[Start of Attachment]

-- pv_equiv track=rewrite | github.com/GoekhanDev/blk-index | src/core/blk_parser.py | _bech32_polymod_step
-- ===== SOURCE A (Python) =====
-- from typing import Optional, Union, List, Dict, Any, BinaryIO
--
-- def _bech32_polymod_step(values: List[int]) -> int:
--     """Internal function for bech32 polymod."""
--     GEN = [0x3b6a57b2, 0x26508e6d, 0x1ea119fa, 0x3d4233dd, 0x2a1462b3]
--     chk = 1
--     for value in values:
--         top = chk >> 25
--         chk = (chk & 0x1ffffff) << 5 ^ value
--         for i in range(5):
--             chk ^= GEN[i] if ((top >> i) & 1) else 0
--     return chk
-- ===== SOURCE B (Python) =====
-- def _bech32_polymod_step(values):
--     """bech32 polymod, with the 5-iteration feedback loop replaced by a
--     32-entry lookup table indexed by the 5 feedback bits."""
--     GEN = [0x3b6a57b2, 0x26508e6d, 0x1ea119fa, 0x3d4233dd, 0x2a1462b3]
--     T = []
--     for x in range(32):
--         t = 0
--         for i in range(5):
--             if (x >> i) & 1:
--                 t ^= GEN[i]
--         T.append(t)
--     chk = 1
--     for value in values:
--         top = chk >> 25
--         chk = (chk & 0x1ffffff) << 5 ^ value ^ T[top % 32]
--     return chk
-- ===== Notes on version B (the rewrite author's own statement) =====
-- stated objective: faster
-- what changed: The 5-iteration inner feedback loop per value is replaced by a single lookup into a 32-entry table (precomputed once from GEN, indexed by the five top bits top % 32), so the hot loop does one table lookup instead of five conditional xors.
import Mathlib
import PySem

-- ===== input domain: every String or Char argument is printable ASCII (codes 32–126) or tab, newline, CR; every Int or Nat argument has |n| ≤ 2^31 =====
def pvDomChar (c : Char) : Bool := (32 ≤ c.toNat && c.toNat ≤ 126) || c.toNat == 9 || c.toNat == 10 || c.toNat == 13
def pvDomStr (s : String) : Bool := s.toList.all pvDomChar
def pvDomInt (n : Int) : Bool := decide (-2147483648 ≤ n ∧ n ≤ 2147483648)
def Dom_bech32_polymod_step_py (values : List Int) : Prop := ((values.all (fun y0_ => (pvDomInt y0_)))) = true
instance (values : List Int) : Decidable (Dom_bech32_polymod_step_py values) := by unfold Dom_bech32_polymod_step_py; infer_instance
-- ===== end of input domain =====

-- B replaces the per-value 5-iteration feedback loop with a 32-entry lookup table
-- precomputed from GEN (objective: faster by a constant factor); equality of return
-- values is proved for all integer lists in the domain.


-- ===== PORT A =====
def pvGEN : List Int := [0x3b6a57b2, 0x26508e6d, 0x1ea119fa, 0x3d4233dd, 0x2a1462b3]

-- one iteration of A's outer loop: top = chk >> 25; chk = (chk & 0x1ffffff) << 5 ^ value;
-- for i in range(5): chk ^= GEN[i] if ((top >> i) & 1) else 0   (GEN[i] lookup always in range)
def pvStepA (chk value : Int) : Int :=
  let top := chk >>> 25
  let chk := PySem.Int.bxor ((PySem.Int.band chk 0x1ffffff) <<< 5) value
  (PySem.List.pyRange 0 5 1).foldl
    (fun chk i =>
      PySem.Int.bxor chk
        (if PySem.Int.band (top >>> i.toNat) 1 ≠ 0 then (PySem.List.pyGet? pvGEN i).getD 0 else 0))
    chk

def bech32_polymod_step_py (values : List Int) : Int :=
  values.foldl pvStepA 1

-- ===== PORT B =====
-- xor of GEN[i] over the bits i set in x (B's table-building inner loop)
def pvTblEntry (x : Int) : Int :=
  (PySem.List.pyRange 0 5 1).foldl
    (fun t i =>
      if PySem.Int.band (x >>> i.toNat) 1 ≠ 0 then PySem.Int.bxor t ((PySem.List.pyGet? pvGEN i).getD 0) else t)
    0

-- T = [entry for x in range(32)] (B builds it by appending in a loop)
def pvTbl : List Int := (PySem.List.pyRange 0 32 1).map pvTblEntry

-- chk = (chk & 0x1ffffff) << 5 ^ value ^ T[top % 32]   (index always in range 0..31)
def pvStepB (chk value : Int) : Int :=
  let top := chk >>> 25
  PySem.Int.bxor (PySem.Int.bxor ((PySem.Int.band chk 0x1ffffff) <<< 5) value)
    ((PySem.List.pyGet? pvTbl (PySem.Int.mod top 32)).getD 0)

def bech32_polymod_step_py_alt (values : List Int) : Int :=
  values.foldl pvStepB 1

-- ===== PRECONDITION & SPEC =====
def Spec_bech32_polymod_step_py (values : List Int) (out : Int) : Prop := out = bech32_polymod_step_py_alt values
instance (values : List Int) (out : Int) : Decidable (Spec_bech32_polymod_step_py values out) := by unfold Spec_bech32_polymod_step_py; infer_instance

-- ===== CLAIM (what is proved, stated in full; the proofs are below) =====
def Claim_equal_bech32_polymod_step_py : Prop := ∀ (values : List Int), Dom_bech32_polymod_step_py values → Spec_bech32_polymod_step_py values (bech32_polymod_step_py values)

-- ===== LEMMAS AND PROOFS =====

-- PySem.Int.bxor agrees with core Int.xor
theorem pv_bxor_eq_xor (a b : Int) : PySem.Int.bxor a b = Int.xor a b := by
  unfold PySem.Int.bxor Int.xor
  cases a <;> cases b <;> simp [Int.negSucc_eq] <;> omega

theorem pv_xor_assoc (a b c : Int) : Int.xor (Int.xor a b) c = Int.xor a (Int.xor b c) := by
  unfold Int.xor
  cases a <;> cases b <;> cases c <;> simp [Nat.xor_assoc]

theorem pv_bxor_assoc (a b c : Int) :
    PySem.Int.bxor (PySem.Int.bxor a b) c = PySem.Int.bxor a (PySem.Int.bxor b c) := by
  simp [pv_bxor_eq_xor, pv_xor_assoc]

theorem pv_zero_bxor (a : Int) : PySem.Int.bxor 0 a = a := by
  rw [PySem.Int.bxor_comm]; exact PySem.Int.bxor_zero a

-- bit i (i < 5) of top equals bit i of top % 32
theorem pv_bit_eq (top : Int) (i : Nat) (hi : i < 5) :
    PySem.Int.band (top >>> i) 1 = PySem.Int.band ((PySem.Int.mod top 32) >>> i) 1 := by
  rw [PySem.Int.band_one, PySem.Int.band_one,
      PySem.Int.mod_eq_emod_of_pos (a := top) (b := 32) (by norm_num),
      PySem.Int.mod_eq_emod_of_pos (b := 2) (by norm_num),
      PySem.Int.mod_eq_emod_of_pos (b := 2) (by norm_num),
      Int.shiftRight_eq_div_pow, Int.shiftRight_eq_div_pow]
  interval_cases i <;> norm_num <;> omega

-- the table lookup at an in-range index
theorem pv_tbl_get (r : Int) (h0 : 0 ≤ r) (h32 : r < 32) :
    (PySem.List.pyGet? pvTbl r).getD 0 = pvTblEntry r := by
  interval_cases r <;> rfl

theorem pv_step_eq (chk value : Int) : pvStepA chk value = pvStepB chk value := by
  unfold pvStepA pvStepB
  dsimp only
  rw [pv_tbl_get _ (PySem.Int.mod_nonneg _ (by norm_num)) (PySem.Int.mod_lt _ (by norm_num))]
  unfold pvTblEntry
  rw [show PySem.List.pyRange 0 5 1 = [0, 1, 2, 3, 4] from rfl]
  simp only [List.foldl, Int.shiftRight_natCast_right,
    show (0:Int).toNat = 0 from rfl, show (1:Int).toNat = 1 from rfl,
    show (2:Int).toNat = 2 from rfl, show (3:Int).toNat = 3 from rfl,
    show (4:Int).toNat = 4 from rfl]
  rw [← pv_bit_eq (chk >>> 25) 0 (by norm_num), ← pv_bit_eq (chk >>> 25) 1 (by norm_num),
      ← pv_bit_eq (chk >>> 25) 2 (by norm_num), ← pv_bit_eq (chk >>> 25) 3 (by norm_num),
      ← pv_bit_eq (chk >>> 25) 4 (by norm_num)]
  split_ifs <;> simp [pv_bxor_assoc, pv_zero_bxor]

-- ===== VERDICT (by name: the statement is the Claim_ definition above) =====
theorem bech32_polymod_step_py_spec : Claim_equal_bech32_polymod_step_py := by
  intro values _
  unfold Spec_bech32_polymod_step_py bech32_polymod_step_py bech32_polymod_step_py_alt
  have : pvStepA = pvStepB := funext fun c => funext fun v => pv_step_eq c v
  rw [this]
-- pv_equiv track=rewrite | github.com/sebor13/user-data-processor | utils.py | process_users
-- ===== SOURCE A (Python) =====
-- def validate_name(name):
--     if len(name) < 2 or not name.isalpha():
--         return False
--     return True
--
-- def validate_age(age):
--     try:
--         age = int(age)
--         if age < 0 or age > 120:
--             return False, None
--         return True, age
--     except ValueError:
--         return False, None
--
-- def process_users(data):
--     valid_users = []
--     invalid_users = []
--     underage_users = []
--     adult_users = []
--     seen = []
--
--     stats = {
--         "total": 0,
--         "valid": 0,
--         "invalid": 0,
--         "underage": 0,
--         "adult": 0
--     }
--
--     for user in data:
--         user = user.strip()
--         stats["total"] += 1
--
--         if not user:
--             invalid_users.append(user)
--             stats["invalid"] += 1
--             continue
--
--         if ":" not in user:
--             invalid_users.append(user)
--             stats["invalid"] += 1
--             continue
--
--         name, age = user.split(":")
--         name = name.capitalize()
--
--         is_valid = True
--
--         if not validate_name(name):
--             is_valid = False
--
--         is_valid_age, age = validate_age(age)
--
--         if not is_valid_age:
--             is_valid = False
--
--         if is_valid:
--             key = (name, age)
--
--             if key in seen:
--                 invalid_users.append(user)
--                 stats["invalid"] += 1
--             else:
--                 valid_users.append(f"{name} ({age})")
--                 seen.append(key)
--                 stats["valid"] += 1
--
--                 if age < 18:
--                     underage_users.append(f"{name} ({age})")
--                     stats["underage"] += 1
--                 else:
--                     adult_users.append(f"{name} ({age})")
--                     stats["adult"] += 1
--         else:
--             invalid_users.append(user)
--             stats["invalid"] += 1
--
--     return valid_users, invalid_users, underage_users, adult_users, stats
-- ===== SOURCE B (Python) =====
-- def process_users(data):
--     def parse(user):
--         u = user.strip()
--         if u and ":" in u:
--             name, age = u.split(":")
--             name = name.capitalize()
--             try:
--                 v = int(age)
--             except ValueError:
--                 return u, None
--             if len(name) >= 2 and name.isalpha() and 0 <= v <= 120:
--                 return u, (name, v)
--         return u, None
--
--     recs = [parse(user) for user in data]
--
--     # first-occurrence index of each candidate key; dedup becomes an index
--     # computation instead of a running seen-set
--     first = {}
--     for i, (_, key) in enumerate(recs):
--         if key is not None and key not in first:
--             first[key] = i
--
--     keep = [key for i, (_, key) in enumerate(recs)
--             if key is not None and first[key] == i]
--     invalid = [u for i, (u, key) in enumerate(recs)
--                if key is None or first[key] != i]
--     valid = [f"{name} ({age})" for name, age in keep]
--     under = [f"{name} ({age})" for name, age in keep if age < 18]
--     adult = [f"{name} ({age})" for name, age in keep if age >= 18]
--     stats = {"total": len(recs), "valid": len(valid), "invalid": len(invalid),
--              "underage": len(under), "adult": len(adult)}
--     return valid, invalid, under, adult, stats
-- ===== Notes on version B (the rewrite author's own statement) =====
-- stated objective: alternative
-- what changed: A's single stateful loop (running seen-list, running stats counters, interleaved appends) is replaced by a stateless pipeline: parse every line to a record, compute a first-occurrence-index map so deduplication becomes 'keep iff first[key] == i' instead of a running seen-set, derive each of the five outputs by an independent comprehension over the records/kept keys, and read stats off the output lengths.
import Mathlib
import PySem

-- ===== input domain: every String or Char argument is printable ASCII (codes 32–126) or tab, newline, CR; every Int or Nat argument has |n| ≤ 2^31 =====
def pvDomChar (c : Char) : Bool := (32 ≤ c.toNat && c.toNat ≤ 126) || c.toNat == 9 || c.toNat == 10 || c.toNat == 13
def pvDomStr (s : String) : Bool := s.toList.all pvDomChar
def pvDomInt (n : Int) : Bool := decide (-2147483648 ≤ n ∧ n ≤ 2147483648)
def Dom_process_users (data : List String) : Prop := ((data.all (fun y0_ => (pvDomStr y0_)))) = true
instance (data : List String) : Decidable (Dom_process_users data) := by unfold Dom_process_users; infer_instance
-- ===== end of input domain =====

[End of Attachment]
[Start of Attachment]

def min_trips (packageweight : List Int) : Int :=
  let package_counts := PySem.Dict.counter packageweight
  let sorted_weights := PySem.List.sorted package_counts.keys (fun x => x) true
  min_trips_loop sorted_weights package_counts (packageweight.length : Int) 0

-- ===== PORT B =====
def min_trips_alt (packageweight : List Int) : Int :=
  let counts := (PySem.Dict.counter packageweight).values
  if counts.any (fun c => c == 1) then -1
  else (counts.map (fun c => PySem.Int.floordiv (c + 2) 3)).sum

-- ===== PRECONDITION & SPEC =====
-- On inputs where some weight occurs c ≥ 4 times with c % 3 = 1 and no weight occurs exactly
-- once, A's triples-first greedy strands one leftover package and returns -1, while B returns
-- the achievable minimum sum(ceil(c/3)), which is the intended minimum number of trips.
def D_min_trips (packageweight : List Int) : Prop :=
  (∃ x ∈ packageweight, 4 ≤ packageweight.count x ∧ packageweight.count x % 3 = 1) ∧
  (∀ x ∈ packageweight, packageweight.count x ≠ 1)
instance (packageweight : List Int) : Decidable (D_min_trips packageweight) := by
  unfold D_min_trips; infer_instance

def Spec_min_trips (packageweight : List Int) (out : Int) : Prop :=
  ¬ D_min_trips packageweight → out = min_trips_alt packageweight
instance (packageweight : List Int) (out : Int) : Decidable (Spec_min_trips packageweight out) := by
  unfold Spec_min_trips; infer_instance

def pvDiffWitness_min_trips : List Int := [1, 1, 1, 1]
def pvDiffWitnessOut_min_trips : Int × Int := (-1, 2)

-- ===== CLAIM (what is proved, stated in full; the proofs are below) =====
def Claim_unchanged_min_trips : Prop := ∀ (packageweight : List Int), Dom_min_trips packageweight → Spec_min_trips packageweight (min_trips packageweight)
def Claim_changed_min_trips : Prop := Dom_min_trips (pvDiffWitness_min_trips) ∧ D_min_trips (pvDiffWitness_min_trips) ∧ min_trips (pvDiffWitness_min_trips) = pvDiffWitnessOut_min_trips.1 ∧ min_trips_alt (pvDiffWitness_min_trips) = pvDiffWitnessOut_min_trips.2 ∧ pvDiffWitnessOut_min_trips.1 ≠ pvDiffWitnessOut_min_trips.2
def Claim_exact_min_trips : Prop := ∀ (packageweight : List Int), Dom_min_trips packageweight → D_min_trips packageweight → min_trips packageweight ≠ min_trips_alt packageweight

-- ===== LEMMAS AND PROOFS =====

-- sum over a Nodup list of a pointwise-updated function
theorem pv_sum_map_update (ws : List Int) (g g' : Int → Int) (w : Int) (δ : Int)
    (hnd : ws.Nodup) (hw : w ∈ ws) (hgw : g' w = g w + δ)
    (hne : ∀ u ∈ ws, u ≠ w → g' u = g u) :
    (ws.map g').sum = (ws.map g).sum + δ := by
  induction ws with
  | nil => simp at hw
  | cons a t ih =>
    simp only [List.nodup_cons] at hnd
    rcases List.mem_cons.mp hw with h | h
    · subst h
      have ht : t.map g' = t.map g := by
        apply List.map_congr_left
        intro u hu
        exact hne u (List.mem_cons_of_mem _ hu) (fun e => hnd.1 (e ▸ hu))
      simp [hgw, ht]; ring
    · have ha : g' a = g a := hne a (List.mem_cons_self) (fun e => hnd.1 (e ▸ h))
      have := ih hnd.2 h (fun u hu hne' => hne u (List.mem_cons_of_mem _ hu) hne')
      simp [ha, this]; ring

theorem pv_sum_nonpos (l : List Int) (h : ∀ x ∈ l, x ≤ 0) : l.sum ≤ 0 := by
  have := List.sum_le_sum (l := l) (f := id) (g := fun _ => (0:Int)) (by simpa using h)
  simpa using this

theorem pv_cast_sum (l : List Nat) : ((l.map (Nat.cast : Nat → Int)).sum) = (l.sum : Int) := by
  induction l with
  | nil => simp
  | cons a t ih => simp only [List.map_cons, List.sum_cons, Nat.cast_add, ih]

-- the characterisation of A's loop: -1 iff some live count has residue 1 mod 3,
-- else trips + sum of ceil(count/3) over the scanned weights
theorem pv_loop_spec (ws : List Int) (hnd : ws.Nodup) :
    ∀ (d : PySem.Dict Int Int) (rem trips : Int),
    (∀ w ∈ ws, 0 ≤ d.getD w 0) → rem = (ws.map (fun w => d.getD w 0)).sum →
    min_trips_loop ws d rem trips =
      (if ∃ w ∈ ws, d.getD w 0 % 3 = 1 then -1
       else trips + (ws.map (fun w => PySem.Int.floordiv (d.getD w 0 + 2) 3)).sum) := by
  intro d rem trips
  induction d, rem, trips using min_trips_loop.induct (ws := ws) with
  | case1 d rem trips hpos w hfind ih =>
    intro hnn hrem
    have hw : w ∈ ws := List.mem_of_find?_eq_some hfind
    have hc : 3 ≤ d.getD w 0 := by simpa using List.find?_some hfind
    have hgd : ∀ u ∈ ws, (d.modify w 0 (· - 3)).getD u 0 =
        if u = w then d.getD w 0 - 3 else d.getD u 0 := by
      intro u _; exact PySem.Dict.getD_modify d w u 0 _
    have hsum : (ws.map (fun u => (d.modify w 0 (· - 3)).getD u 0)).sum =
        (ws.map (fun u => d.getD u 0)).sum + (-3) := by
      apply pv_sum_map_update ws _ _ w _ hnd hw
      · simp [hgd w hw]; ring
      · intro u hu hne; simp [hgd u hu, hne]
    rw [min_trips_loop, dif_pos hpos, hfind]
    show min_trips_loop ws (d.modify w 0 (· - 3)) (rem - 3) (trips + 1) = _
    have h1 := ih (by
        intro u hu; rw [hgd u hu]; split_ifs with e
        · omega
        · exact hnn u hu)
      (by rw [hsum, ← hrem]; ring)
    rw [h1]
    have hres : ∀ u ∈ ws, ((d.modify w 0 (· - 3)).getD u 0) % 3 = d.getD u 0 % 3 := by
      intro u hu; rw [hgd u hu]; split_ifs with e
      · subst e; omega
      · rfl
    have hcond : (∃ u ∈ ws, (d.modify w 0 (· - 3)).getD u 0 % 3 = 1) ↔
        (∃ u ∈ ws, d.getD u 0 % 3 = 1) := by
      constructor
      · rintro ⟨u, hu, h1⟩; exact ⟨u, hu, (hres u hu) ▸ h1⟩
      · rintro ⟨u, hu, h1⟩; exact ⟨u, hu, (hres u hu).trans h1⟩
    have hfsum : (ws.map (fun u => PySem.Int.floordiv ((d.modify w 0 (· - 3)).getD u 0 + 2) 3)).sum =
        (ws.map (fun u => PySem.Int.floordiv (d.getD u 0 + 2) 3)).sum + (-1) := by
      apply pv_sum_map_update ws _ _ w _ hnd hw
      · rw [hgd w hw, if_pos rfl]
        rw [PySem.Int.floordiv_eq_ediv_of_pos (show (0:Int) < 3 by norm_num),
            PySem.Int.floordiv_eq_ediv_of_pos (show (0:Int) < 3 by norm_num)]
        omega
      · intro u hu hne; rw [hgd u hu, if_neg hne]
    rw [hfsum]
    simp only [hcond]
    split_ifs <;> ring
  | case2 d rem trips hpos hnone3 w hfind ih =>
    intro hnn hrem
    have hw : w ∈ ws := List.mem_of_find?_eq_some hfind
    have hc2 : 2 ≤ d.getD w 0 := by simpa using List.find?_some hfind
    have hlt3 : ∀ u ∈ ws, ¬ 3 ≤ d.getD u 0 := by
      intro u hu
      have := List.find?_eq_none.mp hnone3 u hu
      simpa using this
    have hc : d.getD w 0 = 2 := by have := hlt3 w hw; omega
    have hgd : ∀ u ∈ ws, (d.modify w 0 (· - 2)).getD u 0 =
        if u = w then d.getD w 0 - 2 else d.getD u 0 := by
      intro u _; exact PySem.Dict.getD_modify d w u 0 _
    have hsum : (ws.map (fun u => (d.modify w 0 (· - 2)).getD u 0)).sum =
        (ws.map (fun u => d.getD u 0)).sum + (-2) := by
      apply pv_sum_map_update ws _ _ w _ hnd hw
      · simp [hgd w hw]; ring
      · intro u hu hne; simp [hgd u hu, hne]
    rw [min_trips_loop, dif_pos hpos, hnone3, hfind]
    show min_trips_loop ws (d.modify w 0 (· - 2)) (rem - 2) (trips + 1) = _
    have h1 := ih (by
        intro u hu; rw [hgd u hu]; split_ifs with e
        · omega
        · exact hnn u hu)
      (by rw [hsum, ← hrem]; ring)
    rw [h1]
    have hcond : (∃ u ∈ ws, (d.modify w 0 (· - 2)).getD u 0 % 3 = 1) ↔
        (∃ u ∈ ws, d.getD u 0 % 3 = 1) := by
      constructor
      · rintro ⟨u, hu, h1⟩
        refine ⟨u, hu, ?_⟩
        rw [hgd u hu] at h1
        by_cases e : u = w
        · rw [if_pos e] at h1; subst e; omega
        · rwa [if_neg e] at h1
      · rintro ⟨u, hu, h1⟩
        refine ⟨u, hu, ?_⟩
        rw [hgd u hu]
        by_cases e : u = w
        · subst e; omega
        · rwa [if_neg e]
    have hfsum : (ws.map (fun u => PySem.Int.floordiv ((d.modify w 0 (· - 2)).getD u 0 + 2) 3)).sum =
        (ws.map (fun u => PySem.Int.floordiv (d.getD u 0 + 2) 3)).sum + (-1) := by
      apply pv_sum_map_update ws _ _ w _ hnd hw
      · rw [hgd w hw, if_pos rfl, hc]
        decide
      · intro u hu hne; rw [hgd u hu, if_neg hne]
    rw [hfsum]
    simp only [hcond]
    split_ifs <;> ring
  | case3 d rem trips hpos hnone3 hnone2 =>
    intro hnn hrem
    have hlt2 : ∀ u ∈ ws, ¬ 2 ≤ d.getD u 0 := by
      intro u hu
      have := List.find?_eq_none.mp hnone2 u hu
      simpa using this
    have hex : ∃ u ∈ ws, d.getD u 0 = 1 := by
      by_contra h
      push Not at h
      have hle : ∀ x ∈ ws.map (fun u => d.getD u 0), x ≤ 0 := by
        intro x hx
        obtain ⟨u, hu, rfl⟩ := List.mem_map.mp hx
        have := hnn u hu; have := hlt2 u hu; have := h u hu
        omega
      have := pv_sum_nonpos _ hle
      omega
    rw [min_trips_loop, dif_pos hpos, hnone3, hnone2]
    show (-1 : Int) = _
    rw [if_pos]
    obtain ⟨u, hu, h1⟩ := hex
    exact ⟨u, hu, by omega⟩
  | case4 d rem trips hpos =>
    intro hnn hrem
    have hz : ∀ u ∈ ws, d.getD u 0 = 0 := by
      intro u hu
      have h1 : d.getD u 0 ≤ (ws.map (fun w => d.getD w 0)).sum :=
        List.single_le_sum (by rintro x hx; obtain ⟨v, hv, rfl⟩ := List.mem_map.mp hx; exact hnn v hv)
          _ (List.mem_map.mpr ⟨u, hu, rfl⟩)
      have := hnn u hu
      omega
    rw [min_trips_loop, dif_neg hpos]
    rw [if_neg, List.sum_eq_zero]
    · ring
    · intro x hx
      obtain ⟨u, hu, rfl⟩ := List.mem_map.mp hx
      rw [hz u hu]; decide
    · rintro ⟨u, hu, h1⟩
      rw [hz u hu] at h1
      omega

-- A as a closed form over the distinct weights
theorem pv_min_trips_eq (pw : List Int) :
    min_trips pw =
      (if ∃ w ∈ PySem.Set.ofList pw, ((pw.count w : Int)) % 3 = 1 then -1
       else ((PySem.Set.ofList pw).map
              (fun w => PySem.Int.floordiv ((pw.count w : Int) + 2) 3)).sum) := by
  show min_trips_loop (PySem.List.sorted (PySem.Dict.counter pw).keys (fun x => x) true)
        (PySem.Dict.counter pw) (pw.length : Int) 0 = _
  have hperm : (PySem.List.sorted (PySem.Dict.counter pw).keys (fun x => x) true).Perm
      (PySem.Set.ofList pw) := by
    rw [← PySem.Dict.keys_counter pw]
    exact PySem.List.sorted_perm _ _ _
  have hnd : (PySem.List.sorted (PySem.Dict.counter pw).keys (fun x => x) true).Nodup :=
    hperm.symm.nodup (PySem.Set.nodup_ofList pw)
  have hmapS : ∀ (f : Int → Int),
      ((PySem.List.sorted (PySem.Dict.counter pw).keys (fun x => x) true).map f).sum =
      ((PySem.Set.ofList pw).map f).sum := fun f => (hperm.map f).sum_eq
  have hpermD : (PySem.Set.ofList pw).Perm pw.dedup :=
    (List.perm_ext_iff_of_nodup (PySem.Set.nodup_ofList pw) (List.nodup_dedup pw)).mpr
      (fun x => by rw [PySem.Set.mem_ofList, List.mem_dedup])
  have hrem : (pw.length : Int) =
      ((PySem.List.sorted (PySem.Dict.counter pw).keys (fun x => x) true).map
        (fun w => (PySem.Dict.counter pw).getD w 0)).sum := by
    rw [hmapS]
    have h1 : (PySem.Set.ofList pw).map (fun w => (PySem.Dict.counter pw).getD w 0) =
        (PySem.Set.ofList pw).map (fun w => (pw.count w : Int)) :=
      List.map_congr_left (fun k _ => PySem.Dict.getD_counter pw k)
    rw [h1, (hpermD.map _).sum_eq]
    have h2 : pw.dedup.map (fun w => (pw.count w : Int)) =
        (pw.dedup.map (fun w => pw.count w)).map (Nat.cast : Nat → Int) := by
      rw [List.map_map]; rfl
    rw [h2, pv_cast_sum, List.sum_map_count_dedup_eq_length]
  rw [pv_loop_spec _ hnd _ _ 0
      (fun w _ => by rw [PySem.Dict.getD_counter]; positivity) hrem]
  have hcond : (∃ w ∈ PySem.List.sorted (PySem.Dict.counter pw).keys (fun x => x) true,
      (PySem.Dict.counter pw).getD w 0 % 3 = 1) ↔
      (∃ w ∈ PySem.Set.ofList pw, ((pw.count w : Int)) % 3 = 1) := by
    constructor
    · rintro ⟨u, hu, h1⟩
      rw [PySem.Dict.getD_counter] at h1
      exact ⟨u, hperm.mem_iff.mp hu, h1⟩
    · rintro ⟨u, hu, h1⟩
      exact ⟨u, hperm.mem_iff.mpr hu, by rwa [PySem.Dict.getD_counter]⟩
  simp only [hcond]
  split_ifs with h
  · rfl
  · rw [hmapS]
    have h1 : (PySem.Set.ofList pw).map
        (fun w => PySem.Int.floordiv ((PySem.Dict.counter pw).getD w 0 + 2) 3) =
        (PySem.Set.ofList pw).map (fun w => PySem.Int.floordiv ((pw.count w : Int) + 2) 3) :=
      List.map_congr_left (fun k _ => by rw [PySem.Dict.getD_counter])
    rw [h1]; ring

[End of Attachment]

▶ _PROBLEM TO SOLVE_
In the material above, show every line where the word "pvTblEntry" turns up.

▶ _COMPLETED EXERCISE_
def pvTblEntry (x : Int) : Int :=
def pvTbl : List Int := (PySem.List.pyRange 0 32 1).map pvTblEntry
    (PySem.List.pyGet? pvTbl r).getD 0 = pvTblEntry r := by
  unfold pvTblEntry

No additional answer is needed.